START PROVIDED DATA
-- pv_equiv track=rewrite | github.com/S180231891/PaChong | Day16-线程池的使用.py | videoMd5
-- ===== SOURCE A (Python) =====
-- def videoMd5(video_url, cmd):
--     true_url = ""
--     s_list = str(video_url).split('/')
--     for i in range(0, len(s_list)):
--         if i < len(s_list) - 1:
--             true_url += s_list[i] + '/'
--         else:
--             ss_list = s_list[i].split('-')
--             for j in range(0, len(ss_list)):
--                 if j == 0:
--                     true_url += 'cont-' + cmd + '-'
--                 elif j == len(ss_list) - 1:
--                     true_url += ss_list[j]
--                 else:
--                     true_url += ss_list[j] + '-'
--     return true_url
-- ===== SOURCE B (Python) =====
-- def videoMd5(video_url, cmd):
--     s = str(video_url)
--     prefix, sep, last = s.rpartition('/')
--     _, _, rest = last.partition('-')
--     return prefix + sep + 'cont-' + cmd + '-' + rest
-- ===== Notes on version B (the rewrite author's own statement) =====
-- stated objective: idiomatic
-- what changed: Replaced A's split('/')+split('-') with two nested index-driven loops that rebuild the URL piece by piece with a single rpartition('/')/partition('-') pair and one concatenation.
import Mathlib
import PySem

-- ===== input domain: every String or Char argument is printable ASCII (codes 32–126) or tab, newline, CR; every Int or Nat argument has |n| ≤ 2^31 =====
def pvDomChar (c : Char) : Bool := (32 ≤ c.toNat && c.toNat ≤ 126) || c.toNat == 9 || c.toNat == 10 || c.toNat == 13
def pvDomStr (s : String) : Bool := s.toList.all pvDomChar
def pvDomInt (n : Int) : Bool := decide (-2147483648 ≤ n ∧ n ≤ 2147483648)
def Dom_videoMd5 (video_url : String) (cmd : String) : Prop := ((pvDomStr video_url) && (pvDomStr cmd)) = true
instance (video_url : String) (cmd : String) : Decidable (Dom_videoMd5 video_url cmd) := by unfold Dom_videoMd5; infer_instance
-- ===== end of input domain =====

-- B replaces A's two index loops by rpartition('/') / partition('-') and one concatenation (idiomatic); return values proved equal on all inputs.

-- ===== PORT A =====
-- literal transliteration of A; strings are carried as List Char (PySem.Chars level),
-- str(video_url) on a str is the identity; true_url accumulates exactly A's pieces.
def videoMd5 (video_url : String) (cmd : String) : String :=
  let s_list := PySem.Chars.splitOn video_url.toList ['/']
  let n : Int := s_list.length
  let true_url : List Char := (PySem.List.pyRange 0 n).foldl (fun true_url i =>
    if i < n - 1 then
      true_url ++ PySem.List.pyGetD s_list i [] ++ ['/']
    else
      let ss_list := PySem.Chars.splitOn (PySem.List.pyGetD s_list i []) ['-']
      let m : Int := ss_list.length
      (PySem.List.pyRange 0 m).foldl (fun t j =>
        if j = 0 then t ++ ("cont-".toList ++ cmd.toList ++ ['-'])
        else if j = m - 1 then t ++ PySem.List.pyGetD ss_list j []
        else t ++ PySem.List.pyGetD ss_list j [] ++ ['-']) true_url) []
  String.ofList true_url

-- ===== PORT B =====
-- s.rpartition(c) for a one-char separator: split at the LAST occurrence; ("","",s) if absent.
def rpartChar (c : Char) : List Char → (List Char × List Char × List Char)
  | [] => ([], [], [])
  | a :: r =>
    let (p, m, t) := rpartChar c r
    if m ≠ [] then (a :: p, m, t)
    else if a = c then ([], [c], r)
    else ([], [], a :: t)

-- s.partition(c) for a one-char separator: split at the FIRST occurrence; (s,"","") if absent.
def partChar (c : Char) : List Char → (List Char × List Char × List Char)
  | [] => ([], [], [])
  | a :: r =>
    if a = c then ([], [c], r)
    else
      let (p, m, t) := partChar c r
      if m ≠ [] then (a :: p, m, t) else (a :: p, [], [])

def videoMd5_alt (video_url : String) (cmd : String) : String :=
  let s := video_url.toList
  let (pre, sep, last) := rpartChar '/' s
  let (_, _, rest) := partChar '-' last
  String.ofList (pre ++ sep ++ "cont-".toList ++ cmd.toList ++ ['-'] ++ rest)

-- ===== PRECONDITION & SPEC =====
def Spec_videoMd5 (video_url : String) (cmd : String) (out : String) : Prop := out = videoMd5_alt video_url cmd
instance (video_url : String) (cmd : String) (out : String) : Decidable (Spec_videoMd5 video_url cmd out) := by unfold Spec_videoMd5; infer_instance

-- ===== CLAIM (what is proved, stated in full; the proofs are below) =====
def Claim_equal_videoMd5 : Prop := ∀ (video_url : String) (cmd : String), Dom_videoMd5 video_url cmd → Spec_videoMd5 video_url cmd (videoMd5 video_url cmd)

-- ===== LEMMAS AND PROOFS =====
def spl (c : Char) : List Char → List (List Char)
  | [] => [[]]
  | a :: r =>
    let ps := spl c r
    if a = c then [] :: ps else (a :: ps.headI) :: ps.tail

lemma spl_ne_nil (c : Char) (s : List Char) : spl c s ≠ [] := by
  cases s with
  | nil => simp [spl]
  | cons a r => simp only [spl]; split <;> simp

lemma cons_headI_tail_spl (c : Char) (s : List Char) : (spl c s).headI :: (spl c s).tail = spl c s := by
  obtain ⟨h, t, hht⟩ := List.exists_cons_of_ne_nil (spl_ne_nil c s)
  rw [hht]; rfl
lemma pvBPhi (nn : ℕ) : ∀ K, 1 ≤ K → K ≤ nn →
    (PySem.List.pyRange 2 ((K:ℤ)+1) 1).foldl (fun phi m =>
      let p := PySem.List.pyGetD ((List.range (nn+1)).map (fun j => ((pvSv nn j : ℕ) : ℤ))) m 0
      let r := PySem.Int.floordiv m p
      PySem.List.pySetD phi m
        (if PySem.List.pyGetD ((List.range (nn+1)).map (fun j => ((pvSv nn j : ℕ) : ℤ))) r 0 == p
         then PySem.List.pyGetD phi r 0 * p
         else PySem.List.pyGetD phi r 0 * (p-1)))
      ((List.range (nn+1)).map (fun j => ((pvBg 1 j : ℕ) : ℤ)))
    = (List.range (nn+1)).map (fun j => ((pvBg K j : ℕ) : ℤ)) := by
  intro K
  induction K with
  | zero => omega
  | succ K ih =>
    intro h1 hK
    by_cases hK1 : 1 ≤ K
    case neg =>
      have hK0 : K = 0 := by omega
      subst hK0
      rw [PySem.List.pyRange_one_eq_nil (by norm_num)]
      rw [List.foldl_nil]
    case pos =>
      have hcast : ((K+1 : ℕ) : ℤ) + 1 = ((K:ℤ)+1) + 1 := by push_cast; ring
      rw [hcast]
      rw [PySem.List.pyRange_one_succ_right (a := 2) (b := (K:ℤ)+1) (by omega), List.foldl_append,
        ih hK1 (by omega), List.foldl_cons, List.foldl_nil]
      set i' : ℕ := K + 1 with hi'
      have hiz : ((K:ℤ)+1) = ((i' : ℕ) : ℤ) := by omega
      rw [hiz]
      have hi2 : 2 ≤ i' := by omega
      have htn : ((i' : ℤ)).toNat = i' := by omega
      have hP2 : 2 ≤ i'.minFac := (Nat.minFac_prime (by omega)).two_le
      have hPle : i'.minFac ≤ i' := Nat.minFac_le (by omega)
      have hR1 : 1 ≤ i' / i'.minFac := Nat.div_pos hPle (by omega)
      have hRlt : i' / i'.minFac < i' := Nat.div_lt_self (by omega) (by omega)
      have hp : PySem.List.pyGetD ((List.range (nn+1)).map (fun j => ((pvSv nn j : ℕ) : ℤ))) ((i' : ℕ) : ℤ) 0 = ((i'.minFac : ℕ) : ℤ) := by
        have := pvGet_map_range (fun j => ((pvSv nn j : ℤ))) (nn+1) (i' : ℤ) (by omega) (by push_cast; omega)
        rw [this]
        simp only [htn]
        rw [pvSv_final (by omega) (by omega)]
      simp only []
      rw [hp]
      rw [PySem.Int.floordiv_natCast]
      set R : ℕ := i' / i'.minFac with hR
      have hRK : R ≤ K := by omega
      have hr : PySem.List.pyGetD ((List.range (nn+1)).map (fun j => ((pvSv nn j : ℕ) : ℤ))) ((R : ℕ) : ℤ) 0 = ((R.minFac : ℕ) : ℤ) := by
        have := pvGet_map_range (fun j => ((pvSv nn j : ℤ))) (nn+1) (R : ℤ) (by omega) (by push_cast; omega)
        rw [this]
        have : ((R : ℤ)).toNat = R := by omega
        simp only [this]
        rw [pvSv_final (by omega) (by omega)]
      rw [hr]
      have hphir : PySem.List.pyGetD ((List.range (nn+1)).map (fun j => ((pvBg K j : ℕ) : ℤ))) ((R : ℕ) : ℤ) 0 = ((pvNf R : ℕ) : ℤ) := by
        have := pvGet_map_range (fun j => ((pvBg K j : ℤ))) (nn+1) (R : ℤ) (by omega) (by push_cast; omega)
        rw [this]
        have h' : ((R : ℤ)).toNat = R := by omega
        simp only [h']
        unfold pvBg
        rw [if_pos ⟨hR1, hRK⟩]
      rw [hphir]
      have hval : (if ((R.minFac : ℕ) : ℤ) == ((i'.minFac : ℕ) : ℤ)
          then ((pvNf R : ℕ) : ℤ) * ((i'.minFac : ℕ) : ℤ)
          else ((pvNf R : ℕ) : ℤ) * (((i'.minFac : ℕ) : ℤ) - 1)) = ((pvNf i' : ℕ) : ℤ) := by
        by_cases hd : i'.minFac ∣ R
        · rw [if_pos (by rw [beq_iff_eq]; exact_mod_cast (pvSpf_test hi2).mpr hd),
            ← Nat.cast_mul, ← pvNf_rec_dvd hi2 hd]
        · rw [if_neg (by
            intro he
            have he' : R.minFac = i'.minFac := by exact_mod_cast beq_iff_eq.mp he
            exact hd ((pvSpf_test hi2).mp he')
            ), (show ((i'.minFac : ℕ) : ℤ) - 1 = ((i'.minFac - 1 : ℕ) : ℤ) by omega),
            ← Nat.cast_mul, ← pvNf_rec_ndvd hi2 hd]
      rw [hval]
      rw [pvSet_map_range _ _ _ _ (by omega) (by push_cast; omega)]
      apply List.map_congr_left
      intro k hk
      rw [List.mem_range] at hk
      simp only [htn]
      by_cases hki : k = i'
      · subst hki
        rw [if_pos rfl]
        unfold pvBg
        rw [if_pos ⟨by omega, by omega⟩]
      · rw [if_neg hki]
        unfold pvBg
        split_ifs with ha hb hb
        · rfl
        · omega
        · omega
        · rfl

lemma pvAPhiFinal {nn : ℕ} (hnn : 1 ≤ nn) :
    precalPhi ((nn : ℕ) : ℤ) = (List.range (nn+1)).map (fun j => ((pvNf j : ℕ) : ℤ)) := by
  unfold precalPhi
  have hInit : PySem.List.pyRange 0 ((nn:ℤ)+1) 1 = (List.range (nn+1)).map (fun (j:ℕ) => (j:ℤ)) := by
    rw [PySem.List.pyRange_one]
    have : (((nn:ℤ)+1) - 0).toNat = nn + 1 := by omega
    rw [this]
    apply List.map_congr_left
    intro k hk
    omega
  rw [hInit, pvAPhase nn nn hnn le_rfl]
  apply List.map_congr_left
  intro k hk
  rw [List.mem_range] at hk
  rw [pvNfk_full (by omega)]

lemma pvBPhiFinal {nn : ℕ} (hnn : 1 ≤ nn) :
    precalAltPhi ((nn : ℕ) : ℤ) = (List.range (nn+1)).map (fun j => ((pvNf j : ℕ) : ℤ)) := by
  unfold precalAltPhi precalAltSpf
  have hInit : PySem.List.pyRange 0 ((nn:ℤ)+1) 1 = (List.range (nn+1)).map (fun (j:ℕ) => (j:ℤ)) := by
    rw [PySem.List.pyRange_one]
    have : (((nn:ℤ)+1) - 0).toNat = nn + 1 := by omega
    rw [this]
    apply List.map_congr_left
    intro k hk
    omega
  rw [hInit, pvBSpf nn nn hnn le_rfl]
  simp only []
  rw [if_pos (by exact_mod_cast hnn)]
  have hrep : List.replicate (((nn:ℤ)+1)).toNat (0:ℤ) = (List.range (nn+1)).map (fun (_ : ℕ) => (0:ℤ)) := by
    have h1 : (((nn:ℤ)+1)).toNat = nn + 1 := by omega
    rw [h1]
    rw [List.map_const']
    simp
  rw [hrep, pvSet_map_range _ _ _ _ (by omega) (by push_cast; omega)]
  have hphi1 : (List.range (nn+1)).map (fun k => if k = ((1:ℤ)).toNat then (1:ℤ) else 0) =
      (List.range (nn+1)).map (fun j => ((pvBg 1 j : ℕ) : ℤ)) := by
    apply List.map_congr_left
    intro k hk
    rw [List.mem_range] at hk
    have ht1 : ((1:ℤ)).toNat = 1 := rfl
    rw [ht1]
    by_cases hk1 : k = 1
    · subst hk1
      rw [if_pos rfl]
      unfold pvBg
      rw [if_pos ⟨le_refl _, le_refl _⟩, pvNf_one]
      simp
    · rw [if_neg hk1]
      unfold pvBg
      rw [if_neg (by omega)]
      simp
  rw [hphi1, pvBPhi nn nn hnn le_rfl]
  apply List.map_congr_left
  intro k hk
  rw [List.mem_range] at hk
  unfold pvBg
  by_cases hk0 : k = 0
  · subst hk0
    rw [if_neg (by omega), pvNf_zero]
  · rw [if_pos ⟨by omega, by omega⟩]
END PROVIDED DATA
START PROVIDED DATA
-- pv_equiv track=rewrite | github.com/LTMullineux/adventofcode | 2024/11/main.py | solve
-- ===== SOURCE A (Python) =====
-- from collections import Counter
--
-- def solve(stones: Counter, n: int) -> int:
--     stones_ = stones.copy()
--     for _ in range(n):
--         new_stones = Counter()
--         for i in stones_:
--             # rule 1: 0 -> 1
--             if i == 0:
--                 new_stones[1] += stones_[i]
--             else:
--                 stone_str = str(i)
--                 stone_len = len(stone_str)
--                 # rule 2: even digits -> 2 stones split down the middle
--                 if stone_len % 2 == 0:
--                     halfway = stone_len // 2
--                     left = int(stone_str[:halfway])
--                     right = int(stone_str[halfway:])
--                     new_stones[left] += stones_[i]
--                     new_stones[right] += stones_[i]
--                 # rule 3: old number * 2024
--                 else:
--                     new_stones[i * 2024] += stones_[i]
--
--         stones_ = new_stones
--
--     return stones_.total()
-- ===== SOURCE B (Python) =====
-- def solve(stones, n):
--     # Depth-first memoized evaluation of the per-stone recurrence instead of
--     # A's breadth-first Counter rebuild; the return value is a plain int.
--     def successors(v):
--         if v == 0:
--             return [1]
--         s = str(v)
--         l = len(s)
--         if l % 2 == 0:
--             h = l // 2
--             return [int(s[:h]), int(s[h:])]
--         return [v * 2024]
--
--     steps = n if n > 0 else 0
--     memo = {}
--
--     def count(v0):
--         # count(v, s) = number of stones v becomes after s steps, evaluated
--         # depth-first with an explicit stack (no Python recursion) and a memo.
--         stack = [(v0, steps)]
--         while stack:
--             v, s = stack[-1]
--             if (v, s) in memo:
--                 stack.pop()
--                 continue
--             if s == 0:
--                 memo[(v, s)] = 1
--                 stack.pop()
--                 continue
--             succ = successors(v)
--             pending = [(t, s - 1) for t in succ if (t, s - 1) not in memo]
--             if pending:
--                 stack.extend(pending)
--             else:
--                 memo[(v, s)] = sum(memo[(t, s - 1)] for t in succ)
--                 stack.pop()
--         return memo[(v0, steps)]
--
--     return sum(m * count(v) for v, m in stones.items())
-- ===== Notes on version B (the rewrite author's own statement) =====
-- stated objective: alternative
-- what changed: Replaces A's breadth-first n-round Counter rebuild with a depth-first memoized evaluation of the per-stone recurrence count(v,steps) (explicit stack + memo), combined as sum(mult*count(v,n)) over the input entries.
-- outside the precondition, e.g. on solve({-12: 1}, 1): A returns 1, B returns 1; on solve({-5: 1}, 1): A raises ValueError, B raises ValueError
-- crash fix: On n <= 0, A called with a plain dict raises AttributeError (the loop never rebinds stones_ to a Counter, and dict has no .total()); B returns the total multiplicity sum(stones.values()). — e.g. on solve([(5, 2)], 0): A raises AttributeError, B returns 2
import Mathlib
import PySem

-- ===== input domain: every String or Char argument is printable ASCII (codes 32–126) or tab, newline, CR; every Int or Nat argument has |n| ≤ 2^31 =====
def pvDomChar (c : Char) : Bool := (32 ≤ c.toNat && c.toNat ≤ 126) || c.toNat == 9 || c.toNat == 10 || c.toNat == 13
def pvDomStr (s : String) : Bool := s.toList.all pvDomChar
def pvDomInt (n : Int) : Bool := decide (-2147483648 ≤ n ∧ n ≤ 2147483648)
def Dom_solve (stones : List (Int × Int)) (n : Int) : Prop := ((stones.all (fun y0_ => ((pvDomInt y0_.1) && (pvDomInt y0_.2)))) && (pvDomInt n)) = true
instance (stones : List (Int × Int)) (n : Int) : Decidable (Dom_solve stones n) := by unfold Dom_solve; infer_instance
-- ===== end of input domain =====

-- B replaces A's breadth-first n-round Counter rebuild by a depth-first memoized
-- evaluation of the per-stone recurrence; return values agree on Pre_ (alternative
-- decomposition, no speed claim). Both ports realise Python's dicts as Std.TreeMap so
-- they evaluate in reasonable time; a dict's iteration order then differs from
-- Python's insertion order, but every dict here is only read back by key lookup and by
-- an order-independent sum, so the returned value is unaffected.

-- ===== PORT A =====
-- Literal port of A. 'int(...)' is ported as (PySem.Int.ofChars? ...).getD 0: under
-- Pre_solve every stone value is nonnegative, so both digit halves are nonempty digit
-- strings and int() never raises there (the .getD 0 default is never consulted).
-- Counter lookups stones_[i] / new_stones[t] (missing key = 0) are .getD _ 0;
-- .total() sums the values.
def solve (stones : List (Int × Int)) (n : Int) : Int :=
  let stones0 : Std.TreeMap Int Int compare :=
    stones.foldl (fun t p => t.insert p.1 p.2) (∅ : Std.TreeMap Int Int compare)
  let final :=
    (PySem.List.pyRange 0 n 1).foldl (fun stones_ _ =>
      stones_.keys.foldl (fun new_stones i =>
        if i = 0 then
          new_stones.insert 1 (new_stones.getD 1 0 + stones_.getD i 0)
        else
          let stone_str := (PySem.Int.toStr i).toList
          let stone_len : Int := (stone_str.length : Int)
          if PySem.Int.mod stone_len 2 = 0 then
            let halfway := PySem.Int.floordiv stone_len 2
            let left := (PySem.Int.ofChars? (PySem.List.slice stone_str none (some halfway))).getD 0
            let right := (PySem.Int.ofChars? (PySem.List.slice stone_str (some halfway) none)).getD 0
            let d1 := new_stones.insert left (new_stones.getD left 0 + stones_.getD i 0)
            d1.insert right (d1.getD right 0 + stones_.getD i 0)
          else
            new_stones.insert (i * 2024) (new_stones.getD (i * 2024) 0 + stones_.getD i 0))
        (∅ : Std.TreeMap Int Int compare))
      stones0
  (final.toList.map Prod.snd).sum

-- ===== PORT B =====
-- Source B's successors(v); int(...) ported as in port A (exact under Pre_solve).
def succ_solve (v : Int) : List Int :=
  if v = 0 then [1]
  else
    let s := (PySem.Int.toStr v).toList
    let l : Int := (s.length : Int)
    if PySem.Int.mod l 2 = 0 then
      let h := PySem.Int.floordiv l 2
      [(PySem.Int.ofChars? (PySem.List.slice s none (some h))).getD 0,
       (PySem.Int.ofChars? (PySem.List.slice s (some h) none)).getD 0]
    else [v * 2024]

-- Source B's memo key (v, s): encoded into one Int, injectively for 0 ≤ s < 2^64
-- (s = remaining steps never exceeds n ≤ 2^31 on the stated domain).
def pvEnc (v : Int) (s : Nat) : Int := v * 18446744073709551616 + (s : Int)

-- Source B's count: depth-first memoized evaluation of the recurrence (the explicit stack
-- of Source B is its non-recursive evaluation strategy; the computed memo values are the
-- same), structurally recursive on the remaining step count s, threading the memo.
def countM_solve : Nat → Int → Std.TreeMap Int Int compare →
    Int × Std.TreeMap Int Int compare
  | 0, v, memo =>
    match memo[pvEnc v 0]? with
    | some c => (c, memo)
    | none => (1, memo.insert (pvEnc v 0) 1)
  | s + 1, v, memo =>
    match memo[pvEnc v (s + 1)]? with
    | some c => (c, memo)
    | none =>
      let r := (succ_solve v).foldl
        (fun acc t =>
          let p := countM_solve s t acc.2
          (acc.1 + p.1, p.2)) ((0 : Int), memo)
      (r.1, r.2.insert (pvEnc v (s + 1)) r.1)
END PROVIDED DATA
◆ **WHAT YOU ARE ASKED TO DO**: Set down precisely the lines above between the line holding "-- pv_equiv track=rewrite | github.com/S180231891/PaChong" and the line holding "i < len(s_list)", inclusive, and nothing beyond them.

◆ **OUTPUT FOR THIS TASK**:
-- pv_equiv track=rewrite | github.com/S180231891/PaChong | Day16-线程池的使用.py | videoMd5
-- ===== SOURCE A (Python) =====
-- def videoMd5(video_url, cmd):
--     true_url = ""
--     s_list = str(video_url).split('/')
--     for i in range(0, len(s_list)):
--         if i < len(s_list) - 1:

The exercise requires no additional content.